● **Work instruction**:
Each line in the listing below that contains "intro" should be returned.

● **Data provided**:
-- pv_equiv track=rewrite | github.com/liu-bluesky/AI-Native | web-admin/api/routers/employees.py | _format_rule_domain_summary
-- ===== SOURCE A (Python) =====
-- def _format_rule_domain_summary(rule_bindings: list[dict[str, str]]) -> str:
--     grouped: dict[str, list[dict[str, str]]] = {}
--     for item in rule_bindings:
--         domain = str(item.get("domain", "") or "").strip() or "未分类"
--         grouped.setdefault(domain, []).append(item)
--     if not grouped:
--         return "无"
--
--     lines: list[str] = []
--     for domain in sorted(grouped):
--         items = grouped[domain]
--         labels = [
--             f"{str(rule.get('title', '') or '').strip() or str(rule.get('id', '') or '').strip() or '未命名规则'} (`{str(rule.get('id', '') or '').strip() or 'unknown-rule'}`)"
--             for rule in items
--         ]
--         lines.append(f"- {domain}：{'；'.join(labels)}")
--     return "\n".join(lines)
-- ===== SOURCE B (Python) =====
-- def _domain_of(item):
--     return str(item.get("domain", "") or "").strip() or "未分类"
--
--
-- def _label_of(rule):
--     rid = str(rule.get("id", "") or "").strip()
--     title = str(rule.get("title", "") or "").strip() or rid or "未命名规则"
--     return f"{title} (`{rid or 'unknown-rule'}`)"
--
--
-- def _format_rule_domain_summary(rule_bindings: list[dict[str, str]]) -> str:
--     if not rule_bindings:
--         return "无"
--     domains = sorted({_domain_of(item) for item in rule_bindings})
--     return "\n".join(
--         f"- {d}：{'；'.join(_label_of(r) for r in rule_bindings if _domain_of(r) == d)}"
--         for d in domains
--     )
-- ===== Notes on version B (the rewrite author's own statement) =====
-- stated objective: simpler
-- what changed: Replaces the dict-of-lists grouping pass with sorting the set of domain keys and selecting each domain's bindings by a direct filter over the input, expressed as two comprehensions.
import Mathlib
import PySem

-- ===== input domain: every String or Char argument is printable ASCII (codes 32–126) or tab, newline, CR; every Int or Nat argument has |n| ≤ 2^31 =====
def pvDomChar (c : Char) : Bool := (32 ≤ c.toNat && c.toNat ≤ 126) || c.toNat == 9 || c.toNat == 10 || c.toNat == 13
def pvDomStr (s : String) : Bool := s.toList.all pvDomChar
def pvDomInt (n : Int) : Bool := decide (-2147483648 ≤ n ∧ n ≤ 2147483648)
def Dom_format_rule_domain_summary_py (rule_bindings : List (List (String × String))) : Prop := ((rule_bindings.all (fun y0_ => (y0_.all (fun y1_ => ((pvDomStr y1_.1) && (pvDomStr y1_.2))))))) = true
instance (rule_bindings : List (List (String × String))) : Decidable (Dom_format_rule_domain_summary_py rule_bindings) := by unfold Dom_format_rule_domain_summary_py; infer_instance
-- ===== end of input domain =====

-- B replaces A's dict-of-lists grouping with sorting the set of domain keys and a per-domain filter (simpler decomposition, not faster).

-- shared normalization (both Pythons contain these exact expressions):
-- str(item.get("domain", "") or "").strip() or "未分类"
def pvGroupKey (item : List (String × String)) : String :=
  let s := PySem.Str.strip ((PySem.Dict.mk item).getD "domain" "")
  if s = "" then "未分类" else s

-- the label f-string: title-or-id-or-default, then " (`" id-or-default "`)"
def pvLabelOf (rule : List (String × String)) : String :=
  let rid := PySem.Str.strip ((PySem.Dict.mk rule).getD "id" "")
  let title := PySem.Str.strip ((PySem.Dict.mk rule).getD "title" "")
  (if title = "" then (if rid = "" then "未命名规则" else rid) else title) ++
    " (`" ++ (if rid = "" then "unknown-rule" else rid) ++ "`)"

-- ===== PORT A =====
def format_rule_domain_summary_py (rule_bindings : List (List (String × String))) : String :=
  let grouped : PySem.Dict String (List (List (String × String))) :=
    rule_bindings.foldl (fun d item => d.modify (pvGroupKey item) [] (· ++ [item])) PySem.Dict.empty
  if grouped.items = [] then "无"
  else
    let lines := (PySem.List.sorted grouped.keys (fun x => x) false).map (fun domain =>
      "- " ++ domain ++ "：" ++ PySem.Str.join "；" ((grouped.getD domain []).map pvLabelOf))
    PySem.Str.join "\n" lines

-- ===== PORT B =====
def format_rule_domain_summary_py_alt (rule_bindings : List (List (String × String))) : String :=
  if rule_bindings = [] then "无"
  else
    let domains := PySem.List.sorted (PySem.Set.ofList (rule_bindings.map pvGroupKey)) (fun x => x) false
    PySem.Str.join "\n" (domains.map (fun d =>
      "- " ++ d ++ "：" ++
        PySem.Str.join "；" ((rule_bindings.filter (fun r => pvGroupKey r == d)).map pvLabelOf)))

-- ===== PRECONDITION & SPEC =====
def Spec_format_rule_domain_summary_py (rule_bindings : List (List (String × String))) (out : String) : Prop := out = format_rule_domain_summary_py_alt rule_bindings
instance (rule_bindings : List (List (String × String))) (out : String) : Decidable (Spec_format_rule_domain_summary_py rule_bindings out) := by unfold Spec_format_rule_domain_summary_py; infer_instance

-- ===== CLAIM (what is proved, stated in full; the proofs are below) =====
def Claim_equal_format_rule_domain_summary_py : Prop := ∀ (rule_bindings : List (List (String × String))), Dom_format_rule_domain_summary_py rule_bindings → Spec_format_rule_domain_summary_py rule_bindings (format_rule_domain_summary_py rule_bindings)

-- ===== LEMMAS AND PROOFS =====

-- the grouping dict's keys are the distinct domains in first-occurrence order
theorem pv_keys (rb : List (List (String × String))) :
    (rb.foldl (fun d item => d.modify (pvGroupKey item) [] (· ++ [item]))
      (PySem.Dict.empty : PySem.Dict String (List (List (String × String))))).keys
      = PySem.Set.ofList (rb.map pvGroupKey) := by
  rw [PySem.Dict.keys_foldl_modify_key]
  rfl

-- the grouping dict's entry at c is the filter of the input at domain c
theorem pv_getD (rb : List (List (String × String))) (c : String) :
    (rb.foldl (fun d item => d.modify (pvGroupKey item) [] (· ++ [item]))
      (PySem.Dict.empty : PySem.Dict String (List (List (String × String))))).getD c []
      = rb.filter (fun it => pvGroupKey it == c) := by
  have h : rb.foldl (fun d item => d.modify (pvGroupKey item) [] (· ++ [item]))
      (PySem.Dict.empty : PySem.Dict String (List (List (String × String))))
      = (rb.map (fun it => (pvGroupKey it, it))).foldl
          (fun d p => d.modify p.1 [] (· ++ [p.2])) PySem.Dict.empty := by
    rw [List.foldl_map]
  rw [h, PySem.Dict.getD_foldl_modify_append]
  simp [List.filter_map, List.map_map, Function.comp_def]

set_option maxHeartbeats 1000000 in
theorem format_rule_domain_summary_py_spec_aux (rb : List (List (String × String))) :
    format_rule_domain_summary_py rb = format_rule_domain_summary_py_alt rb := by
  cases rb with
  | nil => rfl
  | cons a t =>
      have hne : ((a :: t).foldl (fun d item => d.modify (pvGroupKey item) [] (· ++ [item]))
          (PySem.Dict.empty : PySem.Dict String (List (List (String × String))))).items ≠ [] := by
        intro h
        have hkeys : ((a :: t).foldl (fun d item => d.modify (pvGroupKey item) [] (· ++ [item]))
            (PySem.Dict.empty : PySem.Dict String (List (List (String × String))))).keys = [] := by
          simp only [PySem.Dict.keys, h, List.map_nil]
        rw [pv_keys] at hkeys
        have hmem : pvGroupKey a ∈ (PySem.Set.ofList ((a :: t).map pvGroupKey) : List String) := by
          rw [PySem.Set.mem_ofList]
          simp
        rw [hkeys] at hmem
        exact (List.not_mem_nil).elim hmem
      show (if _ = ([] : List (String × List (List (String × String)))) then _ else _) = _
      rw [if_neg hne]
      unfold format_rule_domain_summary_py_alt
      rw [if_neg (List.cons_ne_nil a t)]
      rw [pv_keys]
      refine congrArg (PySem.Str.join "\n") (List.map_congr_left ?_)
      intro d _
      rw [pv_getD]

-- ===== VERDICT (by name: the statement is the Claim_ definition above) =====
theorem format_rule_domain_summary_py_spec : Claim_equal_format_rule_domain_summary_py := by
  intro rb _
  exact format_rule_domain_summary_py_spec_aux rb
-- A's fold equals the reference triple
theorem pvA_char (A : List Int) :
    ((pvAfold A).1, (pvAfold A).2.2.1, (pvAfold A).2.2.2) = pvB A ∧
      ∀ y, (pvAfold A).2.1.get? y = pvFidx A 0 y := by
  induction A using List.reverseRecOn with
  | nil =>
    constructor
    · rfl
    · intro y; simp [pvAfold, PySem.List.enumerate_nil, pvFidx, PySem.Dict.get?_empty]
  | append_singleton A x ih =>
    obtain ⟨h1, h2⟩ := ih
    have e1 : (pvAfold A).1 = (pvB A).1 := congrArg Prod.fst h1
    have e2 : (pvAfold A).2.2.1 = (pvB A).2.1 := congrArg (fun t => t.2.1) h1
    have e3 : (pvAfold A).2.2.2 = (pvB A).2.2 := congrArg (fun t => t.2.2) h1
    have hcont : (pvAfold A).2.1.contains x = (pvFidx A 0 x).isSome := by
      rw [PySem.Dict.contains_eq_isSome_get?, h2]
    rw [pvAfold_snoc, pvB_snoc]
    by_cases hmem : x ∈ A
    · obtain ⟨fx, lx, hfx, hlx, hfx0, hfxlt, _, _⟩ := pvKeys_vals A x hmem
      have hcf : (pvAfold A).2.1.contains x = true := by
        rw [hcont, hfx]; rfl
      have hgd : (pvAfold A).2.1.getD x 0 = fx := by
        rw [PySem.Dict.getD_eq_get?_getD, h2, hfx]; rfl
      have hstep : pvStepA (pvAfold A) ((A.length : Int), x)
          = if (A.length : Int) - fx > (pvAfold A).1 then
              ((A.length : Int) - fx, (pvAfold A).2.1, fx, (A.length : Int))
            else (pvAfold A) := by
        unfold pvStepA
        rw [if_neg (by simp [hcf]), hgd]
      rw [hstep]
      simp only [hmem, if_true, hfx, Option.getD_some]
      constructor
      · by_cases hgt : (A.length : Int) - fx > (pvAfold A).1
        · rw [if_pos hgt]
          exact (pvStepB_eq_of_lt (pvB A) _ _ _ (by rw [e1] at hgt; omega)).symm
        · rw [if_neg hgt]
          rw [pvStepB_eq_of_ge (pvB A) _ _ _ (by rw [e1] at hgt; omega)]
          exact h1
      · intro y
        have hproj : (if (A.length : Int) - fx > (pvAfold A).1 then
              ((A.length : Int) - fx, (pvAfold A).2.1, fx, (A.length : Int))
            else (pvAfold A)).2.1 = (pvAfold A).2.1 := by
          split <;> rfl
        rw [hproj, h2, pvFidx_snoc]
        cases hf : pvFidx A 0 y with
        | some j => rfl
        | none =>
          have hyA : y ∉ A := by
            intro hy
            have := (pvFidx_isSome_iff_mem A 0 y).mpr hy
            rw [hf] at this; cases this
          have hne : x ≠ y := fun he => hyA (he ▸ hmem)
          simp [hne]
    · have hnone : pvFidx A 0 x = none := by
        cases hf : pvFidx A 0 x with
        | none => rfl
        | some j =>
          exact absurd ((pvFidx_isSome_iff_mem A 0 x).mp (by simp [hf])) hmem
      have hcf : (pvAfold A).2.1.contains x = false := by rw [hcont, hnone]; rfl
      have hstep : pvStepA (pvAfold A) ((A.length : Int), x)
          = ((pvAfold A).1, (pvAfold A).2.1.insert x (A.length : Int),
             (pvAfold A).2.2.1, (pvAfold A).2.2.2) := by
        unfold pvStepA
        simp [hcf]
      rw [hstep]
      simp only [hmem, if_false]
      refine ⟨by rw [← h1], fun y => ?_⟩
      rw [PySem.Dict.get?_insert, h2, pvFidx_snoc]
      by_cases hy : y = x
      · simp [hy, hnone]
      · cases hf : pvFidx A 0 y with
        | some j => simp [hy]
        | none => simp [hy, Ne.symm hy]

theorem pv_foldA_conv (A : List Int) :
    (PySem.List.pyRange 0 (A.length : Int) 1).foldl
      (fun (s : Int × PySem.Dict Int Int × Int × Int) i =>
        let x := PySem.List.pyGetD A i 0
        if s.2.1.contains x = false then
          (s.1, s.2.1.insert x i, s.2.2.1, s.2.2.2)
        else
          let temp := i - s.2.1.getD x 0
          if temp > s.1 then (temp, s.2.1, s.2.1.getD x 0, i)
          else (s.1, s.2.1, s.2.2.1, s.2.2.2))
      (-10 ^ 6, PySem.Dict.empty, -1, -1)
      = (PySem.List.enumerate A 0).foldl pvStepA (-10 ^ 6, PySem.Dict.empty, -1, -1) := by
  rw [PySem.List.enumerate_eq_map_pyRange (d := 0), List.foldl_map]
  rfl

-- ===== VERDICT (by name: the statement is the Claim_ definition above) =====
theorem get_max_distance_duplicate_spec : Claim_equal_get_max_distance_duplicate := by
  intro A _
  unfold Spec_get_max_distance_duplicate
  obtain ⟨hA1, -⟩ := pvA_char A
  obtain ⟨h1, h2, h3⟩ := pvBuild_char A
  have hA : get_max_distance_duplicate A = [(pvB A).2.1, (pvB A).2.2] := by
    simp only [get_max_distance_duplicate]
    rw [pv_foldA_conv]
    exact congrArg (fun t : Int × Int × Int => [t.2.1, t.2.2]) hA1
  have hfold : (pvBuild A).1.keys.foldl
      (fun (s : Int × Int × Int) x =>
        if (pvBuild A).2.getD x 0 ≠ (pvBuild A).1.getD x 0 then
          if (pvBuild A).2.getD x 0 - (pvBuild A).1.getD x 0 > s.1 then
            ((pvBuild A).2.getD x 0 - (pvBuild A).1.getD x 0,
             (pvBuild A).1.getD x 0, (pvBuild A).2.getD x 0)
          else s
        else s) (-10 ^ 6, -1, -1) = pvB A := by
    rw [h3]
    unfold pvB
    refine PySem.List.foldl_congr_mem (pvKeys A) _ _ _ (fun acc y hy => ?_)
    have hf : (pvBuild A).1.getD y 0 = (pvFidx A 0 y).getD 0 := by
      rw [PySem.Dict.getD_eq_get?_getD, h1]
    have hl : (pvBuild A).2.getD y 0 = (pvLidx A 0 y).getD 0 := by
      rw [PySem.Dict.getD_eq_get?_getD, h2]
    unfold pvStepK pvStepB
    rw [hf, hl]
  have hB : get_max_distance_duplicate_alt A = [(pvB A).2.1, (pvB A).2.2] := by
    simp only [get_max_distance_duplicate_alt]
    exact congrArg (fun t : Int × Int × Int => [t.2.1, t.2.2]) hfold
  rw [hA, hB]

● **Answer to the exercise**:
        intro h
      intro d _
  intro rb _
    · intro y; simp [pvAfold, PySem.List.enumerate_nil, pvFidx, PySem.Dict.get?_empty]
      · intro y
            intro hy
  intro A _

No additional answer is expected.